The Original Article was published on 24 December 2021

Letter to Editor,

We applaud the efforts of Wang et al. 2021 for their Mendelian randomization study on how periodontal disease increases the host susceptibility to COVID-19 along with its severity, published in Journal of Translational Medicine [1]. They report on the basis of genetic evidence, significant association of Periodontal disease with susceptibility to COVID-19 and its severity based on comparison of hospitalization versus population controls. We agree with the authors of the study that periodontal disease is a modifiable factor, and rigorous oral hygiene maintenance could go a long way in reducing the predisposition to COVID-19 related adverse complications.

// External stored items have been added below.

-- pv_equiv track=rewrite | github.com/python-scim/scim2-tester | scim2_tester/utils.py | _matches_hierarchical_tags
-- ===== SOURCE A (Python) =====
-- def _matches_hierarchical_tags(func_tags: set[str], filter_tags: set[str]) -> bool:
--     """Check if function tags match filter tags using hierarchical logic.
--
--     Supports patterns like:
--     - "crud" matches "crud:read", "crud:create", etc.
--     - "crud:read" matches exactly "crud:read"
--     - "*" matches any function with tags (always executed)
--
--     :param func_tags: Tags on the function
--     :param filter_tags: Tags to filter by
--     :returns: True if there's a match
--     """
--     if "*" in func_tags:
--         return True
--
--     for filter_tag in filter_tags:
--         for func_tag in func_tags:
--             if filter_tag == func_tag:
--                 return True
--             if ":" in func_tag and filter_tag in func_tag.split(":"):
--                 return True
--
--     return False
-- ===== SOURCE B (Python) =====
-- def _matches_hierarchical_tags(func_tags, filter_tags):
--     if "*" in func_tags:
--         return True
--     expanded = set()
--     for tag in func_tags:
--         expanded.add(tag)
--         if ":" in tag:
--             expanded.update(tag.split(":"))
--     return not expanded.isdisjoint(filter_tags)
-- ===== Notes on version B (the rewrite author's own statement) =====
-- stated objective: simpler
-- what changed: Replaces the nested filter×func scan (with a substring test and a split inside the inner loop) by building an expanded tag set once (each tag plus its colon-separated components) and finishing with a single set-disjointness test.
import Mathlib
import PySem

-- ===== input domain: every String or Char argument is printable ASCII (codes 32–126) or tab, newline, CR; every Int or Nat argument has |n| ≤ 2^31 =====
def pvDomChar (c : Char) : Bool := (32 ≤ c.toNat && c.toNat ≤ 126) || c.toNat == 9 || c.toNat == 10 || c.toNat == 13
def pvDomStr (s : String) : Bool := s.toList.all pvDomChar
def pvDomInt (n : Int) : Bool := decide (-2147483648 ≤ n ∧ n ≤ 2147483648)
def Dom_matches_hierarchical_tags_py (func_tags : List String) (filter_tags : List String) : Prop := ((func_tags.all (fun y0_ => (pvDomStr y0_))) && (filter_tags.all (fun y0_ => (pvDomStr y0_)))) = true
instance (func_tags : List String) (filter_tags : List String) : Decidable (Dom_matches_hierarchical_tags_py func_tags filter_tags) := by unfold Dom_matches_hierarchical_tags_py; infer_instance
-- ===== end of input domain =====

-- B builds an expanded tag set once (each tag plus its colon components) and tests
-- set disjointness with the filter tags, instead of A's nested scan: simpler, one pass over func_tags.


-- ===== PORT A =====
def matches_hierarchical_tags_py (func_tags : List String) (filter_tags : List String) : Bool :=
  if func_tags.contains "*" then true
  else
    filter_tags.any (fun filter_tag =>
      func_tags.any (fun func_tag =>
        filter_tag == func_tag
          || (PySem.Str.isIn ":" func_tag
              && ((PySem.Str.split? func_tag ":").getD []).contains filter_tag)))

-- ===== PORT B =====
def matches_hierarchical_tags_py_alt (func_tags : List String) (filter_tags : List String) : Bool :=
  if func_tags.contains "*" then true
  else
    let expanded := func_tags.foldl (fun s tag =>
      let s := PySem.Set.add s tag
      if PySem.Str.isIn ":" tag then
        ((PySem.Str.split? tag ":").getD []).foldl PySem.Set.add s
      else s) PySem.Set.empty
    !(PySem.Set.isdisjoint expanded filter_tags)

-- ===== PRECONDITION & SPEC =====
def Spec_matches_hierarchical_tags_py (func_tags : List String) (filter_tags : List String) (out : Bool) : Prop := out = matches_hierarchical_tags_py_alt func_tags filter_tags
instance (func_tags : List String) (filter_tags : List String) (out : Bool) : Decidable (Spec_matches_hierarchical_tags_py func_tags filter_tags out) := by unfold Spec_matches_hierarchical_tags_py; infer_instance

-- ===== CLAIM (what is proved, stated in full; the proofs are below) =====
def Claim_equal_matches_hierarchical_tags_py : Prop := ∀ (func_tags : List String) (filter_tags : List String), Dom_matches_hierarchical_tags_py func_tags filter_tags → Spec_matches_hierarchical_tags_py func_tags filter_tags (matches_hierarchical_tags_py func_tags filter_tags)

-- ===== LEMMAS AND PROOFS =====

-- membership in B's accumulated set after one step of the loop body
theorem mem_step (s : List String) (tag y : String) :
    y ∈ (if PySem.Str.isIn ":" tag then
            ((PySem.Str.split? tag ":").getD []).foldl PySem.Set.add (PySem.Set.add s tag)
          else PySem.Set.add s tag)
      ↔ y ∈ s ∨ (y = tag ∨ (PySem.Str.isIn ":" tag ∧ y ∈ (PySem.Str.split? tag ":").getD [])) := by
  split_ifs with h
  · have := PySem.Set.mem_foldl_add (f := fun b : String => b)
      (l := (PySem.Str.split? tag ":").getD []) (s := PySem.Set.add s tag) (y := y)
    rw [this, PySem.Set.mem_add]
    constructor
    · rintro ((hs | ht) | ⟨b, hb, rfl⟩)
      · exact Or.inl hs
      · exact Or.inr (Or.inl ht)
      · exact Or.inr (Or.inr ⟨h, hb⟩)
    · rintro (hs | rfl | ⟨_, hb⟩)
      · exact Or.inl (Or.inl hs)
      · exact Or.inl (Or.inr rfl)
      · exact Or.inr ⟨y, hb, rfl⟩
  · rw [PySem.Set.mem_add]
    constructor
    · rintro (hs | rfl)
      · exact Or.inl hs
      · exact Or.inr (Or.inl rfl)
    · rintro (hs | rfl | ⟨hc, _⟩)
      · exact Or.inl hs
      · exact Or.inr rfl
      · exact absurd hc h

-- characterisation of B's expanded set
theorem mem_expanded (func_tags : List String) (s : List String) (y : String) :
    y ∈ func_tags.foldl (fun s tag =>
          let s := PySem.Set.add s tag
          if PySem.Str.isIn ":" tag then
            ((PySem.Str.split? tag ":").getD []).foldl PySem.Set.add s
          else s) s
      ↔ y ∈ s ∨ ∃ f ∈ func_tags,
          y = f ∨ (PySem.Str.isIn ":" f ∧ y ∈ (PySem.Str.split? f ":").getD []) := by
  induction func_tags generalizing s with
  | nil => simp
  | cons tag rest ih =>
    simp only [List.foldl_cons, ih, List.mem_cons]
    rw [show (let s' := PySem.Set.add s tag;
          if PySem.Str.isIn ":" tag then
            ((PySem.Str.split? tag ":").getD []).foldl PySem.Set.add s'
          else s') = (if PySem.Str.isIn ":" tag then
            ((PySem.Str.split? tag ":").getD []).foldl PySem.Set.add (PySem.Set.add s tag)
          else PySem.Set.add s tag) from rfl]
    constructor
    · rintro (h | ⟨f, hf, hy⟩)
      · rcases (mem_step s tag y).mp h with hs | hy
        · exact Or.inl hs
        · exact Or.inr ⟨tag, Or.inl rfl, hy⟩
      · exact Or.inr ⟨f, Or.inr hf, hy⟩
    · rintro (hs | ⟨f, hf, hy⟩)
      · exact Or.inl ((mem_step s tag y).mpr (Or.inl hs))
      · rcases hf with rfl | hf
        · exact Or.inl ((mem_step s _ y).mpr (Or.inr hy))
        · exact Or.inr ⟨f, hf, hy⟩

-- ===== VERDICT (by name: the statement is the Claim_ definition above) =====
theorem matches_hierarchical_tags_py_spec : Claim_equal_matches_hierarchical_tags_py := by
  intro func_tags filter_tags _
  unfold Spec_matches_hierarchical_tags_py matches_hierarchical_tags_py matches_hierarchical_tags_py_alt
  split_ifs with h
  · rfl
  · rw [Bool.eq_iff_iff]
    simp only [List.any_eq_true, Bool.or_eq_true, Bool.and_eq_true, beq_iff_eq,
      Bool.not_eq_true', Bool.eq_false_iff, Ne, PySem.Set.isdisjoint_iff]
    push_neg
    constructor
    · rintro ⟨ft, hft, f, hf, hcase⟩
      refine ⟨ft, ?_, hft⟩
      rw [mem_expanded]
      refine Or.inr ⟨f, hf, ?_⟩
      rcases hcase with rfl | ⟨hc, hm⟩
      · exact Or.inl rfl
      · exact Or.inr ⟨hc, by simpa using hm⟩
    · rintro ⟨y, hy, hyf⟩
      rw [mem_expanded] at hy
      rcases hy with h0 | ⟨f, hf, hy⟩
      · simp [PySem.Set.empty] at h0
      · refine ⟨y, hyf, f, hf, ?_⟩
        rcases hy with rfl | ⟨hc, hm⟩
        · exact Or.inl rfl
        · exact Or.inr ⟨hc, by simpa using hm⟩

Since the start of the pandemic in 2019, our team has been working diligently towards unravelling the intricacies of this association [2,3,4,5,6]. An association between periodontitis and higher risk of Intensive Care Unit admission, need for ventilation and death of COVID-19 patients, is now well documented [3]. Furthermore, data collected by us suggests that periodontitis may also prolong the number of days of COVID-19 illness (Fig. 1). Periodontally healthy patients had on average 4.15 days of illness (95% confidence interval: 3.18–5.12), patients with gingivitis 5.76 days (95% CI: 3.93–7.59) and patients with periodontitis 7.37 days (95% CI: 5.48–9.25). Thus, good oral health seems very much beneficial not only in the prevention of COVID-19 related adverse outcomes, but also in potentially shortening the duration of the disease. It could help reduce the economic burden on the individual and the society at large by cutting down on the number of days the patients stay away from work. Hence any diagnostic modality which could predictably screen the presence of periodontal disease could very well act as an alarm to encourage and motivate the patients to seek dental care before it has progressed to severe stage. Recently developed and validated active matrix metalloproteinase (aMMP)-8 point-of-care/chair-side biomarker technology provides possibilities for health care professionals in this regard [6]. These lateral flow immunoassay based kits are capable of diagnosing active periodontal disease at both full-mouth and site-specific levels and can aid in tailoring therapy as per patient requirements and at the same time sensitizing them towards the need to maintain oral health [6].

Fig. 1
figure 1

Periodontal disease diagnosis versus days of illness after COVID-19

These kind of preventive oral health strategies could aid in concentrating health care resources more efficiently on helping risk patients with additional comorbidities to have a better oral health and protection against infections caused by microbial pathogens, such as bacteria and viruses, and possibly reducing the risk of superinfections reported among severe COVID-19 cases. At the same time, it could also help to increase individuals’ knowledge of their possible periodontal disease and its current state and effects, which they often are unaware, and make it easier to motivate patients toward better oral hygiene and oral health. The selective identification and protection of these people at-risk individuals could be a cost-effective way of disease management, especially in areas with limited medical/dental facilities. Thus, this targeted prevention strategy could increase the general level of public health as well.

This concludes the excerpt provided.